-- pv_equiv track=rewrite | github.com/Amaranese/40-Projects-Ideas-For-Web-Developer | Chat App/analytics/views/stats.py | rewrite_client_arrays
-- ===== SOURCE A (Python) =====
-- from typing import Any, Dict, List, Optional, Tuple, Type, Union, cast
--
-- def client_label_map(name: str) -> str:
--     if name == "website":
--         return "Web app"
--     if name.startswith("desktop app"):
--         return "Old desktop app"
--     if name == "ZulipElectron":
--         return "Desktop app"
--     if name == "ZulipTerminal":
--         return "Terminal app"
--     if name == "ZulipAndroid":
--         return "Old Android app"
--     if name == "ZulipiOS":
--         return "Old iOS app"
--     if name == "ZulipMobile":
--         return "Mobile app"
--     if name in ["ZulipPython", "API: Python"]:
--         return "Python API"
--     if name.startswith("Zulip") and name.endswith("Webhook"):
--         return name[len("Zulip") : -len("Webhook")] + " webhook"
--     return name
--
-- def rewrite_client_arrays(value_arrays: Dict[str, List[int]]) -> Dict[str, List[int]]:
--     mapped_arrays: Dict[str, List[int]] = {}
--     for label, array in value_arrays.items():
--         mapped_label = client_label_map(label)
--         if mapped_label in mapped_arrays:
--             for i in range(0, len(array)):
--                 mapped_arrays[mapped_label][i] += value_arrays[label][i]
--         else:
--             mapped_arrays[mapped_label] = [value_arrays[label][i] for i in range(0, len(array))]
--     return mapped_arrays
-- ===== SOURCE B (Python) =====
-- def client_label_map(name: str) -> str:
--     if name == "website":
--         return "Web app"
--     if name.startswith("desktop app"):
--         return "Old desktop app"
--     if name == "ZulipElectron":
--         return "Desktop app"
--     if name == "ZulipTerminal":
--         return "Terminal app"
--     if name == "ZulipAndroid":
--         return "Old Android app"
--     if name == "ZulipiOS":
--         return "Old iOS app"
--     if name == "ZulipMobile":
--         return "Mobile app"
--     if name in ["ZulipPython", "API: Python"]:
--         return "Python API"
--     if name.startswith("Zulip") and name.endswith("Webhook"):
--         return name[len("Zulip") : -len("Webhook")] + " webhook"
--     return name
--
--
-- def rewrite_client_arrays(value_arrays):
--     # Phase 1: group the original arrays by their remapped label, in first-encounter order.
--     groups = {}
--     for label, array in value_arrays.items():
--         groups.setdefault(client_label_map(label), []).append(array)
--     # Phase 2: sum each group element-wise onto a copy of its first array.
--     result = {}
--     for mapped, arrays in groups.items():
--         acc = list(arrays[0])
--         for arr in arrays[1:]:
--             for i in range(len(arr)):
--                 acc[i] += arr[i]
--         result[mapped] = acc
--     return result
-- ===== Notes on version B (the rewrite author's own statement) =====
-- stated objective: alternative
-- what changed: A aggregates in one interleaved pass (membership test per item, adding into or creating the result entry); B first groups the original arrays by remapped label into an ordered dict of lists, then reduces each group by element-wise addition onto a copy of its first array.
import Mathlib
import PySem
-- pv_equiv track=rewrite | github.com/macho715/convert | AGI TR 1-6 Transportation Master Gantt Chart/AGI_TR_MultiScenario_Master_Gantt_upgraded.py | parse_voyage_pattern
-- ===== SOURCE A (Python) =====
-- def parse_voyage_pattern(pattern_str):
--     """
--     Parse voyage pattern like "1x1x1x1x1x1x1", "1-2-2-2", or "2-2-2-1" into TR groups.
--     """
--     if not pattern_str:
--         return [[i] for i in range(1, 8)]
--
--     voyage_groups = []
--     tr_id = 1
--
--     if "x" in pattern_str:
--         parts = pattern_str.split("x")
--     elif "-" in pattern_str:
--         parts = pattern_str.split("-")
--     else:
--         parts = [pattern_str]
--
--     for part in parts:
--         part = part.strip()
--         if not part:
--             continue
--         try:
--             count = int(part)
--         except ValueError:
--             continue
--         if count <= 0:
--             continue
--         voyage_groups.append(list(range(tr_id, tr_id + count)))
--         tr_id += count
--
--     if not voyage_groups:
--         return [[i] for i in range(1, 8)]
--
--     return voyage_groups
-- ===== SOURCE B (Python) =====
-- def parse_voyage_pattern(pattern_str):
--     """Flat-pool version: carve one flat list of TR ids into slices, recursively."""
--     if not pattern_str:
--         return [[i] for i in range(1, 8)]
--
--     sep = "x" if "x" in pattern_str else "-" if "-" in pattern_str else None
--     parts = pattern_str.split(sep) if sep is not None else [pattern_str]
--
--     counts = [c for c in (_to_count(p) for p in parts) if c is not None]
--     if not counts:
--         return [[i] for i in range(1, 8)]
--
--     pool = list(range(1, 1 + sum(counts)))
--     return _carve(pool, counts)
--
--
-- def _to_count(part):
--     part = part.strip()
--     if not part:
--         return None
--     try:
--         c = int(part)
--     except ValueError:
--         return None
--     return c if c > 0 else None
--
--
-- def _carve(pool, counts):
--     if not counts:
--         return []
--     c = counts[0]
--     return [pool[:c]] + _carve(pool[c:], counts[1:])
-- ===== Notes on version B (the rewrite author's own statement) =====
-- stated objective: alternative
-- what changed: A emits each group from a running tr_id inside one accumulating fold; B instead builds one flat pool list(range(1, 1+sum(counts))) of all TR ids and recursively carves it into groups by slicing pool[:c] / pool[c:], with the counts extracted by a comprehension over a total helper.
import Mathlib
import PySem

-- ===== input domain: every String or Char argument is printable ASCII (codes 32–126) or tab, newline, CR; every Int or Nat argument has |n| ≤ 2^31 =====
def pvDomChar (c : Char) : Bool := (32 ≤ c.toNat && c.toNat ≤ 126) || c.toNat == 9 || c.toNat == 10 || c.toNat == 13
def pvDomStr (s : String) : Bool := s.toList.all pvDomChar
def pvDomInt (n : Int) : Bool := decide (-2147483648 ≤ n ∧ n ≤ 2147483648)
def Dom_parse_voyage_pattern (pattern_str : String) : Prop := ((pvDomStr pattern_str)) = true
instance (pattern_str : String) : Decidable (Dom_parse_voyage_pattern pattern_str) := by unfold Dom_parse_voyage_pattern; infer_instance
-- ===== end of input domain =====

-- B replaces A's running-tr_id fold by building one flat pool of all TR ids (range(1, 1+sum))
-- and recursively carving it into groups by slicing; same values, different structure (alternative).

-- ===== PORT A =====
def parse_voyage_pattern (pattern_str : String) : List (List Int) :=
  if pattern_str = "" then (PySem.List.pyRange 1 8 1).map (fun i => [i])
  else
    let parts :=
      if PySem.Str.isIn "x" pattern_str then (PySem.Str.split? pattern_str "x").getD []
      else if PySem.Str.isIn "-" pattern_str then (PySem.Str.split? pattern_str "-").getD []
      else [pattern_str]
    let st := parts.foldl (fun (st : List (List Int) × Int) part =>
      let p := PySem.Str.strip part
      if p = "" then st
      else
        match PySem.Int.ofStr? p with
        | none => st
        | some count =>
          if count ≤ 0 then st
          else (st.1 ++ [PySem.List.pyRange st.2 (st.2 + count) 1], st.2 + count)) ([], 1)
    if st.1 = [] then (PySem.List.pyRange 1 8 1).map (fun i => [i])
    else st.1

-- ===== PORT B =====
-- helper _to_count of Source B
def pvToCount (part : String) : Option Int :=
  let p := PySem.Str.strip part
  if p = "" then none
  else
    match PySem.Int.ofStr? p with
    | none => none
    | some c => if c > 0 then some c else none

-- helper _carve of Source B: pool[:c] / pool[c:] are Python slices
def pvCarve (pool : List Int) : List Int → List (List Int)
  | [] => []
  | c :: cs => PySem.List.slice pool none (some c) :: pvCarve (PySem.List.slice pool (some c) none) cs

def parse_voyage_pattern_alt (pattern_str : String) : List (List Int) :=
  if pattern_str = "" then (PySem.List.pyRange 1 8 1).map (fun i => [i])
  else
    let parts :=
      if PySem.Str.isIn "x" pattern_str then (PySem.Str.split? pattern_str "x").getD []
      else if PySem.Str.isIn "-" pattern_str then (PySem.Str.split? pattern_str "-").getD []
      else [pattern_str]
    let counts := parts.filterMap pvToCount
    if counts = [] then (PySem.List.pyRange 1 8 1).map (fun i => [i])
    else
      let pool := PySem.List.pyRange 1 (1 + counts.sum) 1
      pvCarve pool counts

-- ===== PRECONDITION & SPEC =====
def Spec_parse_voyage_pattern (pattern_str : String) (out : List (List Int)) : Prop := out = parse_voyage_pattern_alt pattern_str
instance (pattern_str : String) (out : List (List Int)) : Decidable (Spec_parse_voyage_pattern pattern_str out) := by unfold Spec_parse_voyage_pattern; infer_instance

-- ===== CLAIM (what is proved, stated in full; the proofs are below) =====
def Claim_equal_parse_voyage_pattern : Prop := ∀ (pattern_str : String), Dom_parse_voyage_pattern pattern_str → Spec_parse_voyage_pattern pattern_str (parse_voyage_pattern pattern_str)

-- ===== LEMMAS AND PROOFS =====

/-- Groups A emits from start `t` for a list of counts. -/
def pvGroups (t : Int) : List Int → List (List Int)
  | [] => []
  | c :: cs => PySem.List.pyRange t (t + c) 1 :: pvGroups (t + c) cs

lemma foldA_eq (parts : List String) : ∀ (g : List (List Int)) (t : Int),
    parts.foldl (fun (st : List (List Int) × Int) part =>
      let p := PySem.Str.strip part
      if p = "" then st
      else
        match PySem.Int.ofStr? p with
        | none => st
        | some count =>
          if count ≤ 0 then st
          else (st.1 ++ [PySem.List.pyRange st.2 (st.2 + count) 1], st.2 + count)) (g, t)
    = (g ++ pvGroups t (parts.filterMap pvToCount),
       t + (parts.filterMap pvToCount).sum) := by
  induction parts with
  | nil => intro g t; simp [pvGroups]
  | cons part rest ih =>
    intro g t
    simp only [List.foldl_cons, List.filterMap_cons]
    by_cases hp : PySem.Str.strip part = ""
    · have h0 : pvToCount part = none := by simp [pvToCount, hp]
      simp [hp, h0, ih]
    · cases h : PySem.Int.ofStr? (PySem.Str.strip part) with
      | none =>
        have h0 : pvToCount part = none := by simp [pvToCount, hp, h]
        simp [hp, h, h0, ih]
      | some c =>
        by_cases hc : c ≤ 0
        · have h0 : pvToCount part = none := by
            have hng : ¬ c > 0 := by omega
            simp [pvToCount, hp, h, hng]
          simp [hp, h, hc, h0, ih]
        · have h0 : pvToCount part = some c := by
            have hg : c > 0 := by omega
            simp [pvToCount, hp, h, hg]
          simp [hp, h, hc, h0, ih, pvGroups]
          omega

lemma toCount_pos {part : String} {c : Int} (h : pvToCount part = some c) : 0 < c := by
  unfold pvToCount at h
  by_cases hp : PySem.Str.strip part = ""
  · simp [hp] at h
  · simp only [hp, if_false] at h
    cases h' : PySem.Int.ofStr? (PySem.Str.strip part) with
    | none => simp [h'] at h
    | some d =>
      simp only [h'] at h
      by_cases hd : d > 0
      · simp [hd] at h; omega
      · simp [hd] at h

lemma counts_pos (parts : List String) : ∀ c ∈ parts.filterMap pvToCount, 0 < c := by
  intro c hc
  rcases List.mem_filterMap.mp hc with ⟨part, _, h⟩
  exact toCount_pos h

lemma take_pyRange (t b c : Int) (hc : 0 ≤ c) (hcb : t + c ≤ b) :
    (PySem.List.pyRange t b 1).take c.toNat = PySem.List.pyRange t (t + c) 1 := by
  rw [PySem.List.pyRange_one_append t (t + c) b (by omega) hcb]
  rw [List.take_append_of_le_length (by rw [PySem.List.length_pyRange_one]; omega)]
  rw [List.take_of_length_le (by rw [PySem.List.length_pyRange_one]; omega)]

lemma drop_pyRange (t b c : Int) (hc : 0 ≤ c) (hcb : t + c ≤ b) :
    (PySem.List.pyRange t b 1).drop c.toNat = PySem.List.pyRange (t + c) b 1 := by
  rw [PySem.List.pyRange_one_append t (t + c) b (by omega) hcb]
  rw [List.drop_append_of_le_length (by rw [PySem.List.length_pyRange_one]; omega)]
  rw [List.drop_of_length_le (by rw [PySem.List.length_pyRange_one]; omega)]
  simp

lemma carve_eq_groups (counts : List Int) : ∀ (t b : Int),
    (∀ c ∈ counts, 0 < c) → t + counts.sum ≤ b →
    pvCarve (PySem.List.pyRange t b 1) counts = pvGroups t counts := by
  induction counts with
  | nil => intro t b _ _; simp [pvCarve, pvGroups]
  | cons c cs ih =>
    intro t b hpos hb
    have hc : 0 < c := hpos c (List.mem_cons_self)
    have hsum : 0 ≤ cs.sum := by
      have := fun x hx => hpos x (List.mem_cons_of_mem c hx)
      exact List.sum_nonneg (fun x hx => le_of_lt (this x hx))
    simp only [List.sum_cons] at hb
    have hcb : t + c ≤ b := by omega
    unfold pvCarve pvGroups
    rw [PySem.List.slice_to _ (by omega), PySem.List.slice_from _ (by omega)]
    rw [take_pyRange t b c (by omega) hcb, drop_pyRange t b c (by omega) hcb]
    rw [ih (t + c) b (fun x hx => hpos x (List.mem_cons_of_mem c hx)) (by omega)]

lemma pvGroups_eq_nil_iff (t : Int) (cs : List Int) : pvGroups t cs = [] ↔ cs = [] := by
  cases cs <;> simp [pvGroups]

-- ===== VERDICT (by name: the statement is the Claim_ definition above) =====
theorem parse_voyage_pattern_spec : Claim_equal_parse_voyage_pattern := by
  intro pattern_str _
  unfold Spec_parse_voyage_pattern parse_voyage_pattern parse_voyage_pattern_alt
  by_cases h : pattern_str = ""
  · simp [h]
  · simp only [h, if_false]
    set parts :=
      if PySem.Str.isIn "x" pattern_str then (PySem.Str.split? pattern_str "x").getD []
      else if PySem.Str.isIn "-" pattern_str then (PySem.Str.split? pattern_str "-").getD []
      else [pattern_str] with hparts
    rw [foldA_eq]
    simp only [List.nil_append]
    by_cases hc : parts.filterMap pvToCount = []
    · simp [hc, pvGroups]
    · have hg : pvGroups 1 (parts.filterMap pvToCount) ≠ [] := by
        simpa [pvGroups_eq_nil_iff] using hc
      simp only [hg, hc, if_false]
      exact (carve_eq_groups (parts.filterMap pvToCount) 1 (1 + (parts.filterMap pvToCount).sum)
        (counts_pos parts) (by omega)).symm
◆ ◆ ◆ ◆ ◆ ◆ ◆
§ WORK ITEM:
Out of the data above, transcribe exactly and only the lines starting with the line that has "-- ===== PORT B" and going on through the line that has "none => none", both included.

§ ANSWER BOX:
-- ===== PORT B =====
-- helper _to_count of Source B
def pvToCount (part : String) : Option Int :=
  let p := PySem.Str.strip part
  if p = "" then none
  else
    match PySem.Int.ofStr? p with
    | none => none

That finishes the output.